The problem: Set down a word-for-word copy of the data below, limited to the lines from the first through the line with "List.foldl_cons, List.foldl_nil, List.append_nil]".

(Stored data)
__________
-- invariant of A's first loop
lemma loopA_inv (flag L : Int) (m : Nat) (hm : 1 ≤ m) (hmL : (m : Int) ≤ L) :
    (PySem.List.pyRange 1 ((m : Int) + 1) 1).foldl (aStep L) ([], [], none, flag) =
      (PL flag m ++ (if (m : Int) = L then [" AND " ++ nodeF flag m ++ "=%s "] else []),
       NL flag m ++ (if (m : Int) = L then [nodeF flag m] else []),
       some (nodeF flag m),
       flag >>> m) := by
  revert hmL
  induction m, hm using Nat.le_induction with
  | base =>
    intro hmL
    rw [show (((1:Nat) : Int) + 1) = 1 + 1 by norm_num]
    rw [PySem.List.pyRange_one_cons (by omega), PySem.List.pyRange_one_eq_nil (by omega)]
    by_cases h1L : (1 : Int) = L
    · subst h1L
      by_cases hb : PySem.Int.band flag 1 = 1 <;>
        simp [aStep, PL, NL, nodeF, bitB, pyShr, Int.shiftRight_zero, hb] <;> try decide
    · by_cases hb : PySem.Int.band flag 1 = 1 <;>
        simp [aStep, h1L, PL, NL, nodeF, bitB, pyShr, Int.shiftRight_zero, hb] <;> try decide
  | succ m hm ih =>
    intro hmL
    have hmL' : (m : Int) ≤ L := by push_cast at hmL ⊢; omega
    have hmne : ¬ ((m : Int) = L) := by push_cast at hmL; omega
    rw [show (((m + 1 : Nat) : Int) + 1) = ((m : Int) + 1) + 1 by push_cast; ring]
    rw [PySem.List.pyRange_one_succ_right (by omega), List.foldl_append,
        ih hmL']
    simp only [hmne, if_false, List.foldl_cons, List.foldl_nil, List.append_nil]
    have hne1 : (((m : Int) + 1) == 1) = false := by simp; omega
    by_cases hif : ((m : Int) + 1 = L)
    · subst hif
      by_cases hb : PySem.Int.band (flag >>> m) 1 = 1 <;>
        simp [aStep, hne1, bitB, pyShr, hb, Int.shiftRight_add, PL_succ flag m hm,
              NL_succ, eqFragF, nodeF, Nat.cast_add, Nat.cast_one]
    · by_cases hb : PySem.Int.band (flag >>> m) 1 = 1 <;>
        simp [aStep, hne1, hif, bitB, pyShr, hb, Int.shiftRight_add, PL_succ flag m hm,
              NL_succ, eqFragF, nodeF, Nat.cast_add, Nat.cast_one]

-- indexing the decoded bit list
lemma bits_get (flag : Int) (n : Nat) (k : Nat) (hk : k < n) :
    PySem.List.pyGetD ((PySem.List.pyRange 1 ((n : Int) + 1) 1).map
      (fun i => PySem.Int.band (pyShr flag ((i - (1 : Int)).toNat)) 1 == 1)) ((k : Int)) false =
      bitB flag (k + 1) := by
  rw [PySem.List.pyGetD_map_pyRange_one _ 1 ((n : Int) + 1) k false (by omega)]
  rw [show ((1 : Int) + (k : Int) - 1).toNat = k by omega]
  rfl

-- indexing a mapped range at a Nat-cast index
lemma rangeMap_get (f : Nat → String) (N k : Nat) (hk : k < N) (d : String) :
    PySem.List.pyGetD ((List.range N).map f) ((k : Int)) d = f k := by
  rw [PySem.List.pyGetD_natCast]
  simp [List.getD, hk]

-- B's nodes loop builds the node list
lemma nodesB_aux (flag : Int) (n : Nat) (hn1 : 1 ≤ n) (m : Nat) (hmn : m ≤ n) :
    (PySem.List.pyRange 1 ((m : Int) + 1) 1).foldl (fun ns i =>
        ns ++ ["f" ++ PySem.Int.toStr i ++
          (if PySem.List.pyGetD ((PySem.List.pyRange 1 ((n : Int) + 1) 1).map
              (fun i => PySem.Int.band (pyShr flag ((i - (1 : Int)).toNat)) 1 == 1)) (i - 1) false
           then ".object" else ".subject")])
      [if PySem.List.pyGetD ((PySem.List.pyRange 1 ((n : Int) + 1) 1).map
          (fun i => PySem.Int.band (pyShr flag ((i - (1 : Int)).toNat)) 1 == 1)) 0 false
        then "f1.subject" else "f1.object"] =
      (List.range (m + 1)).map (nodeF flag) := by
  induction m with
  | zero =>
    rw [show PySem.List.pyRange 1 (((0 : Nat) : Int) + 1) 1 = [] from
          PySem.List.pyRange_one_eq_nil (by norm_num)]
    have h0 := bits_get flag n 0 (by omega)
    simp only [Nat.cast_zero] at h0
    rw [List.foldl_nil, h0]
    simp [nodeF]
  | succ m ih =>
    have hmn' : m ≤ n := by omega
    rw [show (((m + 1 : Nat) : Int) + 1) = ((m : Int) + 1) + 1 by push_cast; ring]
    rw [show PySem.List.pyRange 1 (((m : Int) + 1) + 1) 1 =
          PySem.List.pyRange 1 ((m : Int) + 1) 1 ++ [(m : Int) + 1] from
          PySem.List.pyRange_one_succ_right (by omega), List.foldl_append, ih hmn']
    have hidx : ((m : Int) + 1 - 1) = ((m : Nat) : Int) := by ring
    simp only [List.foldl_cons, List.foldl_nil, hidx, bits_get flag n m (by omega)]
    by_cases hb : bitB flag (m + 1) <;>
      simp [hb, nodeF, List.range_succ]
__________
Answer section:
-- invariant of A's first loop
lemma loopA_inv (flag L : Int) (m : Nat) (hm : 1 ≤ m) (hmL : (m : Int) ≤ L) :
    (PySem.List.pyRange 1 ((m : Int) + 1) 1).foldl (aStep L) ([], [], none, flag) =
      (PL flag m ++ (if (m : Int) = L then [" AND " ++ nodeF flag m ++ "=%s "] else []),
       NL flag m ++ (if (m : Int) = L then [nodeF flag m] else []),
       some (nodeF flag m),
       flag >>> m) := by
  revert hmL
  induction m, hm using Nat.le_induction with
  | base =>
    intro hmL
    rw [show (((1:Nat) : Int) + 1) = 1 + 1 by norm_num]
    rw [PySem.List.pyRange_one_cons (by omega), PySem.List.pyRange_one_eq_nil (by omega)]
    by_cases h1L : (1 : Int) = L
    · subst h1L
      by_cases hb : PySem.Int.band flag 1 = 1 <;>
        simp [aStep, PL, NL, nodeF, bitB, pyShr, Int.shiftRight_zero, hb] <;> try decide
    · by_cases hb : PySem.Int.band flag 1 = 1 <;>
        simp [aStep, h1L, PL, NL, nodeF, bitB, pyShr, Int.shiftRight_zero, hb] <;> try decide
  | succ m hm ih =>
    intro hmL
    have hmL' : (m : Int) ≤ L := by push_cast at hmL ⊢; omega
    have hmne : ¬ ((m : Int) = L) := by push_cast at hmL; omega
    rw [show (((m + 1 : Nat) : Int) + 1) = ((m : Int) + 1) + 1 by push_cast; ring]
    rw [PySem.List.pyRange_one_succ_right (by omega), List.foldl_append,
        ih hmL']
    simp only [hmne, if_false, List.foldl_cons, List.foldl_nil, List.append_nil]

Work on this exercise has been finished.